Some European media are reporting that a F/A-18 belonging to the Swiss AF just crashed into a mountain near the Alpnach AFB, while flying together with another F/A-18.

No news so far about the fate of the pilot.

http://www.foxnews.com/world/2013/10...ts-crashes-in-central-switzerland/

Another link (in Italian) with the picture of the crash site

http://info.rsi.ch/home/channels/inf...3--Obvaldo-si--schiantato-un-FA-18

15 replies: All unread, jump to last
 
User currently offline777 From Italy, joined Sep 2005, 515 posts, RR: 0
Reply 1, posted (1 year 1 week 13 hours ago) and read 6948 times:

According to La Repubblica, the missing a/c is a double seat version.

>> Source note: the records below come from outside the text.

-- pv_equiv track=rewrite | github.com/um-computacion-tm/vocales-vbcrr4 | contador_vocales.py | contar_vocales
-- ===== SOURCE A (Python) =====
-- def contar_vocales(palabra):
--     vocales = ("a", "e", "i", "o", "u")
--     resultado = {}
--     palabra = palabra.lower()
--     for letra in palabra:
--         if letra in vocales:
--             # La letra es vocal
--             if letra in resultado.keys():
--                 # Sumar valor a diccionario ya existente
--                 resultado[letra] += 1
--             else:
--                 # Agregar letra por primera vez
--                 resultado[letra] = 1
--     return resultado
-- ===== SOURCE B (Python) =====
-- def contar_vocales(palabra):
--     palabra = palabra.lower()
--     return {v: palabra.count(v) for v in dict.fromkeys(palabra) if v in ("a", "e", "i", "o", "u")}
-- ===== Notes on version B (the rewrite author's own statement) =====
-- stated objective: idiomatic
-- what changed: Replaces the incremental per-letter dict-update loop with a dict comprehension: dedupe the lowered word with dict.fromkeys (preserving first-occurrence key order) and count each vowel with str.count.
import Mathlib
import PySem

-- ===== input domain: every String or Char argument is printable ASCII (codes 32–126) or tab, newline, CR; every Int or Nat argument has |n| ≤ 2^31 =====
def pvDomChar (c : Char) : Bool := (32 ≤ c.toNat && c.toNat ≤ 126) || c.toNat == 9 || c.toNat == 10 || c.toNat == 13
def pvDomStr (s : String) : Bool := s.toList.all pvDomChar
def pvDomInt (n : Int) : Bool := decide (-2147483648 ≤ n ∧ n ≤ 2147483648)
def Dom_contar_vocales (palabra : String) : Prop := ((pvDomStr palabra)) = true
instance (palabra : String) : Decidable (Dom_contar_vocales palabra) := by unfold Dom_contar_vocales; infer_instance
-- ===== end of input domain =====

-- B replaces A's incremental dict-update loop by an ordered-dedup dict comprehension
-- counting each present vowel with str.count (objective: more idiomatic, same results).


-- ===== PORT A =====
def contar_vocales (palabra : String) : List (String × Int) :=
  let vocales : List String := ["a", "e", "i", "o", "u"]
  let palabra' := PySem.Str.lower palabra
  (palabra'.toList.foldl
    (fun (resultado : PySem.Dict String Int) letra =>
      let s := String.ofList [letra]
      if vocales.contains s then
        if resultado.contains s then
          resultado.modify s 0 (· + 1)
        else
          resultado.insert s 1
      else resultado)
    PySem.Dict.empty).items

-- ===== PORT B =====
def contar_vocales_alt (palabra : String) : List (String × Int) :=
  let palabra' := PySem.Str.lower palabra
  ((PySem.List.dedup palabra'.toList).filter
      (fun v => (["a", "e", "i", "o", "u"] : List String).contains (String.ofList [v]))).map
    (fun v => (String.ofList [v], (PySem.Str.count palabra' (String.ofList [v]) : Int)))

-- ===== PRECONDITION & SPEC =====
def Spec_contar_vocales (palabra : String) (out : List (String × Int)) : Prop := out = contar_vocales_alt palabra
instance (palabra : String) (out : List (String × Int)) : Decidable (Spec_contar_vocales palabra out) := by unfold Spec_contar_vocales; infer_instance

-- ===== CLAIM (what is proved, stated in full; the proofs are below) =====
def Claim_equal_contar_vocales : Prop := ∀ (palabra : String), Dom_contar_vocales palabra → Spec_contar_vocales palabra (contar_vocales palabra)

-- ===== LEMMAS AND PROOFS =====

-- the vowel test both ports use, as a Char predicate
def pvIsVow (c : Char) : Bool := (["a", "e", "i", "o", "u"] : List String).contains (String.ofList [c])

-- str(c) is injective
lemma pvStrOf_inj : Function.Injective (fun c : Char => String.ofList [c]) := by
  intro a b h
  simpa using congrArg String.toList h

-- a fold that skips non-p elements is a fold over the filtered list
lemma pv_foldl_if {α β : Type} (p : α → Bool) (f : β → α → β) :
    ∀ (l : List α) (init : β),
      l.foldl (fun d c => if p c then f d c else d) init = (l.filter p).foldl f init := by
  intro l
  induction l with
  | nil => intro init; rfl
  | cons h t ih =>
    intro init
    by_cases hp : p h = true <;> simp [hp, ih]

-- A's two-way branch is the counter step
lemma pv_step_eq (d : PySem.Dict String Int) (s : String) :
    (if d.contains s then d.modify s 0 (· + 1) else d.insert s 1)
      = d.insert s (d.getD s 0 + 1) := by
  by_cases h : d.contains s = true
  · simp [h, PySem.Dict.modify]
  · have hg : d.getD s 0 = 0 := by
      simp only [PySem.Dict.getD, PySem.Dict.get?]
      have hfind : d.items.find? (fun p => p.1 == s) = none := by
        rw [List.find?_eq_none]
        intro x hx
        have h' := h
        simp only [PySem.Dict.contains, List.any_eq_true] at h'
        simp only [Bool.not_eq_true]
        by_contra hb
        simp only [Bool.not_eq_false] at hb
        exact h' ⟨x, hx, hb⟩
      simp [hfind]
    simp [h, hg]

-- Str.count with a single-character needle is List.count
lemma pv_count_go_single (c : Char) :
    ∀ (l : List Char) (fuel acc : Nat), l.length ≤ fuel →
      PySem.Chars.count.go [c] fuel l acc = acc + l.count c := by
  intro l
  induction l with
  | nil =>
    intro fuel acc _
    cases fuel <;> simp [PySem.Chars.count.go]
  | cons h t ih =>
    intro fuel acc hf
    cases fuel with
    | zero => simp at hf
    | succ n =>
      rw [PySem.Chars.count.go]
      by_cases hc : c = h
      · subst hc
        simp only [List.isPrefixOf, BEq.rfl, Bool.and_self, if_pos]
        rw [show List.drop [c].length (c :: t) = t from rfl]
        rw [ih _ _ (by simpa using hf)]
        simp
        omega
      · have hpf : ([c].isPrefixOf (h :: t)) = false := by
          simp [List.isPrefixOf, hc]
        rw [hpf]
        simp only [Bool.false_eq_true, if_false]
        rw [ih _ _ (by simpa using hf)]
        have hne : h ≠ c := fun e => hc e.symm
        simp [hne]

lemma pv_count_single (s : String) (c : Char) :
    PySem.Str.count s (String.ofList [c]) = s.toList.count c := by
  rw [PySem.Str.count_eq]
  have : (String.ofList [c]).toList = [c] := by simp
  rw [this, PySem.Chars.count]
  simp only [List.isEmpty_cons, Bool.false_eq_true, if_false]
  simpa using pv_count_go_single c s.toList s.toList.length 0 le_rfl

-- Set.ofList commutes with map by an injective function
lemma pv_add_map {α β : Type} [DecidableEq α] [DecidableEq β] (f : α → β)
    (hf : Function.Injective f) (s : PySem.Set α) (x : α) :
    PySem.Set.add (s.map f) (f x) = (PySem.Set.add s x).map f := by
  have hc : (List.map f s).contains (f x) = s.contains x := by
    simp only [PySem.Set.contains]
    by_cases h : x ∈ s
    · simp [h, List.mem_map.mpr ⟨x, h, rfl⟩]
    · have : f x ∉ List.map f s := by
        intro hm
        obtain ⟨y, hy, hxy⟩ := List.mem_map.mp hm
        exact h (hf hxy ▸ hy)
      simp [h, this]
  simp only [PySem.Set.add, PySem.Set.contains, hc]
  by_cases h : x ∈ s <;> simp [h]

lemma pv_ofList_map {α β : Type} [DecidableEq α] [DecidableEq β] (f : α → β)
    (hf : Function.Injective f) (xs : List α) :
    PySem.Set.ofList (xs.map f) = (PySem.Set.ofList xs).map f := by
  rw [PySem.Set.ofList_eq_foldl, PySem.Set.ofList_eq_foldl]
  suffices h : ∀ (s : PySem.Set α),
      (xs.map f).foldl PySem.Set.add (s.map f) = (xs.foldl PySem.Set.add s).map f by
    simpa using h []
  induction xs with
  | nil => intro s; rfl
  | cons x t ih =>
    intro s
    simp only [List.map_cons, List.foldl_cons, pv_add_map f hf s x]
    exact ih _

-- Set.ofList commutes with filter
lemma pv_add_filter {α : Type} [DecidableEq α] (p : α → Bool) (s : PySem.Set α) (x : α) :
    (PySem.Set.add s x).filter p = if p x then PySem.Set.add (s.filter p) x else s.filter p := by
  simp only [PySem.Set.add, PySem.Set.contains, List.contains_iff_mem]
  by_cases hp : p x = true
  · by_cases h : x ∈ s
    · have h2 : x ∈ List.filter p s := List.mem_filter.mpr ⟨h, hp⟩
      simp [h, h2, hp]
    · have h2 : x ∉ List.filter p s := fun hm => h (List.mem_filter.mp hm).1
      simp [h, h2, hp, List.filter_append]
  · by_cases h : x ∈ s <;> simp [h, hp]

lemma pv_ofList_filter {α : Type} [DecidableEq α] (p : α → Bool) (xs : List α) :
    PySem.Set.ofList (xs.filter p) = (PySem.Set.ofList xs).filter p := by
  rw [PySem.Set.ofList_eq_foldl, PySem.Set.ofList_eq_foldl]
  suffices h : ∀ (s : PySem.Set α),
      (xs.filter p).foldl PySem.Set.add (s.filter p) = (xs.foldl PySem.Set.add s).filter p by
    simpa using h []
  induction xs with
  | nil => intro s; rfl
  | cons x t ih =>
    intro s
    by_cases hp : p x = true
    · simp only [List.filter_cons, hp, if_pos, List.foldl_cons]
      rw [← ih (PySem.Set.add s x), pv_add_filter p s x, if_pos hp]
    · simp only [List.filter_cons, hp, List.foldl_cons]
      rw [← ih (PySem.Set.add s x), pv_add_filter p s x, if_neg hp]
      rfl

-- characterisation of port A's fold
lemma pv_A_eq (l : List Char) :
    (l.foldl
      (fun (resultado : PySem.Dict String Int) letra =>
        let s := String.ofList [letra]
        if (["a", "e", "i", "o", "u"] : List String).contains s then
          if resultado.contains s then resultado.modify s 0 (· + 1)
          else resultado.insert s 1
        else resultado)
      PySem.Dict.empty).items
    = (PySem.Set.ofList (l.filter pvIsVow)).map
        (fun c => (String.ofList [c], (l.count c : Int))) := by
  show (l.foldl
      (fun (d : PySem.Dict String Int) c =>
        if pvIsVow c = true then
          (if d.contains (String.ofList [c]) = true then d.modify (String.ofList [c]) 0 (· + 1)
           else d.insert (String.ofList [c]) 1)
        else d)
      PySem.Dict.empty).items = _
  rw [pv_foldl_if pvIsVow
    (fun (d : PySem.Dict String Int) c =>
      if d.contains (String.ofList [c]) = true then d.modify (String.ofList [c]) 0 (· + 1)
      else d.insert (String.ofList [c]) 1) l PySem.Dict.empty]
  have h2 : ((l.filter pvIsVow).foldl
      (fun (d : PySem.Dict String Int) c =>
        if d.contains (String.ofList [c]) = true then d.modify (String.ofList [c]) 0 (· + 1)
        else d.insert (String.ofList [c]) 1) PySem.Dict.empty)
      = ((l.filter pvIsVow).map (fun c => String.ofList [c])).foldl
          (fun (d : PySem.Dict String Int) s => d.insert s (d.getD s 0 + 1))
          PySem.Dict.empty := by
    rw [List.foldl_map]
    exact PySem.List.foldl_congr_mem _ _ _ _ (fun d c _ => pv_step_eq d (String.ofList [c]))
  rw [h2, PySem.Dict.foldl_insert_getD_add_one_eq_counter, PySem.Dict.items_counter,
    pv_ofList_map (fun c => String.ofList [c]) pvStrOf_inj (l.filter pvIsVow)]
  rw [List.map_map]
  apply List.map_congr_left
  intro c hc
  have hcv : pvIsVow c = true :=
    (List.mem_filter.mp ((PySem.Set.mem_ofList _ _).mp hc)).2
  have hcnt : List.count (String.ofList [c]) ((l.filter pvIsVow).map (fun c => String.ofList [c]))
      = List.count c (l.filter pvIsVow) :=
    List.count_map_of_injective _ _ pvStrOf_inj c
  simp only [Function.comp]
  rw [hcnt, List.count_filter hcv]

-- ===== VERDICT (by name: the statement is the Claim_ definition above) =====
theorem contar_vocales_spec : Claim_equal_contar_vocales := by
  intro palabra _
  show contar_vocales palabra = contar_vocales_alt palabra
  unfold contar_vocales contar_vocales_alt
  rw [pv_A_eq]
  show _ = ((PySem.List.dedup (PySem.Str.lower palabra).toList).filter pvIsVow).map
      (fun v => (String.ofList [v],
        (PySem.Str.count (PySem.Str.lower palabra) (String.ofList [v]) : Int)))
  rw [PySem.List.dedup_eq_ofList, ← pv_ofList_filter pvIsVow]
  apply List.map_congr_left
  intro c hc
  rw [pv_count_single]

http://www.repubblica.it/esteri/2013...reo_militare_in_svizzera-69264655/

At the following link, 5 more pictures, including one showing the wreckage on an engine.

http://www.tio.ch/News/Svizzera/7609...18-dell-Esercito-svizzero/Immagini

[Edited 2013-10-23 07:37:58]

User currently offlineSAS A340 From Sweden, joined Jul 2000, 781 posts, RR: 0
Reply 2, posted (1 year 1 week 12 hours ago) and read 6780 times:

Two people that was onboard is missing....  

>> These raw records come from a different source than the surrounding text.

-- invariant for A's main loop
theorem A_loop (x y : List Int) (t0 t1 : Int)
    (ht0 : t0 = pvZ y y.length) (ht1 : t1 = pvO y)
    (m : Nat) (hm : m ≤ x.length - 1) (hx1 : 1 ≤ x.length) (hy : m ≤ y.length) :
    (List.range m).foldl (pvMainStepA x y (t0, t1))
      (0, 0, List.replicate x.length (0 : Int), List.replicate x.length (0 : Int), List.replicate x.length (0 : Int))
    = (pvZ y m, (m : Int) - pvZ y m,
       (List.range m).map (fun i => (pvVal x y i).1) ++ List.replicate (x.length - m) 0,
       (List.range m).map (fun i => (pvVal x y i).2.1) ++ List.replicate (x.length - m) 0,
       (List.range m).map (fun i => (pvVal x y i).2.2) ++ List.replicate (x.length - m) 0) := by
  induction m with
  | zero => simp [pvZ]
  | succ k ih =>
      have hz := pvZ_succ y k (by omega)
      rw [List.range_succ, List.foldl_append, ih (by omega) (by omega)]
      simp only [List.foldl_cons, List.foldl_nil, List.map_append, List.map_cons, List.map_nil,
                 pvMainStepA]
      have hpad : 0 < x.length - k := by omega
      have hstep : ∀ f : Nat → Int, ∀ v : Int,
          (((List.range k).map f) ++ List.replicate (x.length - k) (0:Int)).set k v
          = ((List.range k).map f ++ [v]) ++ List.replicate (x.length - (k+1)) 0 := by
        intro f v
        have h2 := set_pad ((List.range k).map f) (x.length - k) v hpad
        simp only [List.length_map, List.length_range] at h2
        rw [h2, Nat.sub_sub]
      have harith1 : (if y.getD k 0 = 0 then pvZ y k + 1 else pvZ y k) = pvZ y (k+1) := by
        rw [hz]; split_ifs <;> ring
      have harith2 : (if y.getD k 0 = 0 then (k:Int) - pvZ y k else (k:Int) - pvZ y k + 1)
          = (k : Int) + 1 - pvZ y (k+1) := by
        rw [hz]; split_ifs <;> ring
      rw [harith1, harith2]
      by_cases hx : x.getD k 0 = x.getD (k+1) 0
      · rw [if_pos hx]
        have hv1 : (pvVal x y k).1 = -10000 := by unfold pvVal; rw [if_pos hx]
        have hv2 : (pvVal x y k).2.1 = 1 := by unfold pvVal; rw [if_pos hx]
        have hv3 : (pvVal x y k).2.2 = -10000 := by unfold pvVal; rw [if_pos hx]
        rw [hstep, hstep, hstep, hv1, hv2, hv3]
        simp only [Prod.mk.injEq]
        and_intros <;> first | rfl | trivial | (push_cast; ring)
      · rw [if_neg hx]
        have hv1 : (pvVal x y k).1
            = ((x.length : Int) - k - 1) * ((pvZ y (k+1)) ^ 2 + (((k : Int) + 1) - pvZ y (k+1)) ^ 2)
              + ((k : Int) + 1) * ((pvZ y y.length - pvZ y (k+1)) ^ 2 + (pvO y - (((k : Int) + 1) - pvZ y (k+1))) ^ 2) := by
          unfold pvVal; rw [if_neg hx]
        have hv2 : (pvVal x y k).2.1 = ((x.length : Int) - k - 1) * ((k : Int) + 1) := by
          unfold pvVal; rw [if_neg hx]
        have hv3 : (pvVal x y k).2.2 = x.getD k 0 + x.getD (k+1) 0 := by
          unfold pvVal; rw [if_neg hx]
        rw [hstep, hstep, hstep, hv1, hv2, hv3, ht0, ht1]
        simp only [Prod.mk.injEq]
        and_intros <;>
          first
            | rfl
            | trivial
            | (push_cast; ring)
            | (simp only [List.append_cancel_left_eq, List.append_cancel_right_eq,
                          List.cons.injEq, and_true]; push_cast; ring)

-- invariant for B's prefix-building loop
theorem B_pre_loop (y : List Int) (m : Nat) (hy : m ≤ y.length) :
    (List.range m).foldl (pvPreStepB y) ([], [])
    = ((List.range m).map (fun i => pvZ y (i+1)),
       (List.range m).map (fun (i : Nat) => ((i : Int) + 1 - pvZ y (i+1)))) := by
  induction m with
  | zero => simp
  | succ k ih =>
      rw [List.range_succ, List.foldl_append, ih (by omega)]
      simp only [List.foldl_cons, List.foldl_nil, List.map_append, List.map_cons, List.map_nil,
                 pvPreStepB]
      have hlast : ((List.range k).map (fun i => pvZ y (i+1))).getLast?.getD 0 = pvZ y k := by
        cases k with
        | zero => simp [pvZ]
        | succ k' =>
            rw [List.range_succ, List.map_append]
            simp
      have hz := pvZ_succ y k (by omega)
      rw [hlast, hz]

-- invariant for B's output-building loop
theorem B_out_loop (x y : List Int) (t0 t1 : Int) (p0 p1 : List Int) (m : Nat)
    (ht0 : t0 = pvZ y y.length) (ht1 : t1 = pvO y)
    (hp0 : ∀ i < m, p0.getD i 0 = pvZ y (i+1))
    (hp1 : ∀ i < m, p1.getD i 0 = (i : Int) + 1 - pvZ y (i+1)) :
    (List.range m).foldl (pvOutStepB x t0 t1 p0 p1) ([], [], [])
    = ((List.range m).map (fun i => (pvVal x y i).1),
       (List.range m).map (fun i => (pvVal x y i).2.1),
       (List.range m).map (fun i => (pvVal x y i).2.2)) := by
  induction m with
  | zero => simp
  | succ k ih =>
      rw [List.range_succ, List.foldl_append,
          ih (fun i hi => hp0 i (by omega)) (fun i hi => hp1 i (by omega))]
      simp only [List.foldl_cons, List.foldl_nil, List.map_append, List.map_cons, List.map_nil,
                 pvOutStepB]
      by_cases hx : x.getD k 0 = x.getD (k+1) 0
      · rw [if_pos hx]
        have hv1 : (pvVal x y k).1 = -10000 := by unfold pvVal; rw [if_pos hx]
        have hv2 : (pvVal x y k).2.1 = 1 := by unfold pvVal; rw [if_pos hx]
        have hv3 : (pvVal x y k).2.2 = -10000 := by unfold pvVal; rw [if_pos hx]
        rw [hv1, hv2, hv3]
      · rw [if_neg hx]
        have hv1 : (pvVal x y k).1
            = ((x.length : Int) - k - 1) * ((pvZ y (k+1)) ^ 2 + (((k : Int) + 1) - pvZ y (k+1)) ^ 2)
              + ((k : Int) + 1) * ((pvZ y y.length - pvZ y (k+1)) ^ 2 + (pvO y - (((k : Int) + 1) - pvZ y (k+1))) ^ 2) := by
          unfold pvVal; rw [if_neg hx]
        have hv2 : (pvVal x y k).2.1 = ((x.length : Int) - k - 1) * ((k : Int) + 1) := by
          unfold pvVal; rw [if_neg hx]
        have hv3 : (pvVal x y k).2.2 = x.getD k 0 + x.getD (k+1) 0 := by
          unfold pvVal; rw [if_neg hx]
        rw [hv1, hv2, hv3, hp0 k (by omega), hp1 k (by omega), ht0, ht1]

-- ===== VERDICT (by name: the statement is the Claim_ definition above) =====
theorem ComputeGiniSingleGroup_plain_spec : Claim_equal_ComputeGiniSingleGroup_plain := by
  intro x y _hdom hpre
  obtain ⟨hne, hlen⟩ := hpre
  have hn : 1 ≤ x.length := List.length_pos_of_ne_nil hne
  have hcnt0 : (PySem.List.count y 0 : Int) = pvZ y y.length := by
    rw [PySem.List.count_eq, List.count_eq_countP]
    simp only [pvZ, List.take_length]
  have hcnt1 : (PySem.List.count y 1 : Int) = pvO y := by
    rw [PySem.List.count_eq, List.count_eq_countP]
    simp only [pvO]
  unfold Spec_ComputeGiniSingleGroup_plain ComputeGiniSingleGroup_plain ComputeGiniSingleGroup_plain_alt
  simp only []
  rw [totals_foldl, zero_add, zero_add]
  rw [A_loop x y _ _ rfl rfl (x.length - 1) (le_refl _) hn (by omega)]
  rw [hcnt0, hcnt1]
  rw [B_pre_loop y (x.length - 1) (by omega)]
  dsimp only
  have hp0 : ∀ i < x.length - 1,
      (((List.range (x.length - 1)).map (fun i => pvZ y (i+1))).getD i 0) = pvZ y (i+1) := by
    intro i hi
    rw [List.getD_eq_getElem?_getD, List.getElem?_map, List.getElem?_range hi]
    simp
  have hp1 : ∀ i < x.length - 1,
      (((List.range (x.length - 1)).map (fun (i : Nat) => ((i : Int) + 1 - pvZ y (i+1)))).getD i 0)
        = (i : Int) + 1 - pvZ y (i+1) := by
    intro i hi
    rw [List.getD_eq_getElem?_getD, List.getElem?_map, List.getElem?_range hi]
    simp
  rw [B_out_loop x y (pvZ y y.length) (pvO y)
      ((List.range (x.length - 1)).map (fun i => pvZ y (i+1)))
      ((List.range (x.length - 1)).map (fun (i : Nat) => ((i : Int) + 1 - pvZ y (i+1))))
      (x.length - 1) rfl rfl hp0 hp1]
  dsimp only
  have hset : ∀ f : Nat → Int, ∀ v : Int,
      ((List.range (x.length - 1)).map f ++ List.replicate (x.length - (x.length - 1)) (0:Int)).set (x.length - 1) v
      = (List.range (x.length - 1)).map f ++ [v] := by
    intro f v
    have hp : 0 < x.length - (x.length - 1) := by omega
    have h2 := set_pad ((List.range (x.length - 1)).map f) (x.length - (x.length - 1)) v hp
    simp only [List.length_map, List.length_range] at h2
    rw [h2]
    have h3 : x.length - (x.length - 1) - 1 = 0 := by omega
    rw [h3]
    simp
  rw [hset, hset, hset]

It's not what u do,it's how u do it!
User currently offlineDreadnought From United States of America, joined Feb 2008, 8870 posts, RR: 24
Reply 3, posted (1 year 1 week 10 hours ago) and read 6659 times:

The crash happened only a couple of miles away from my parents' home in Stans.

http://www.tdg.ch/suisse/fa-18-s-dou...rase-canton-dobwald/story/22176323
(in French)

They still aren't sure, but the army spokesman says that "It does not look good" in terms of the crew.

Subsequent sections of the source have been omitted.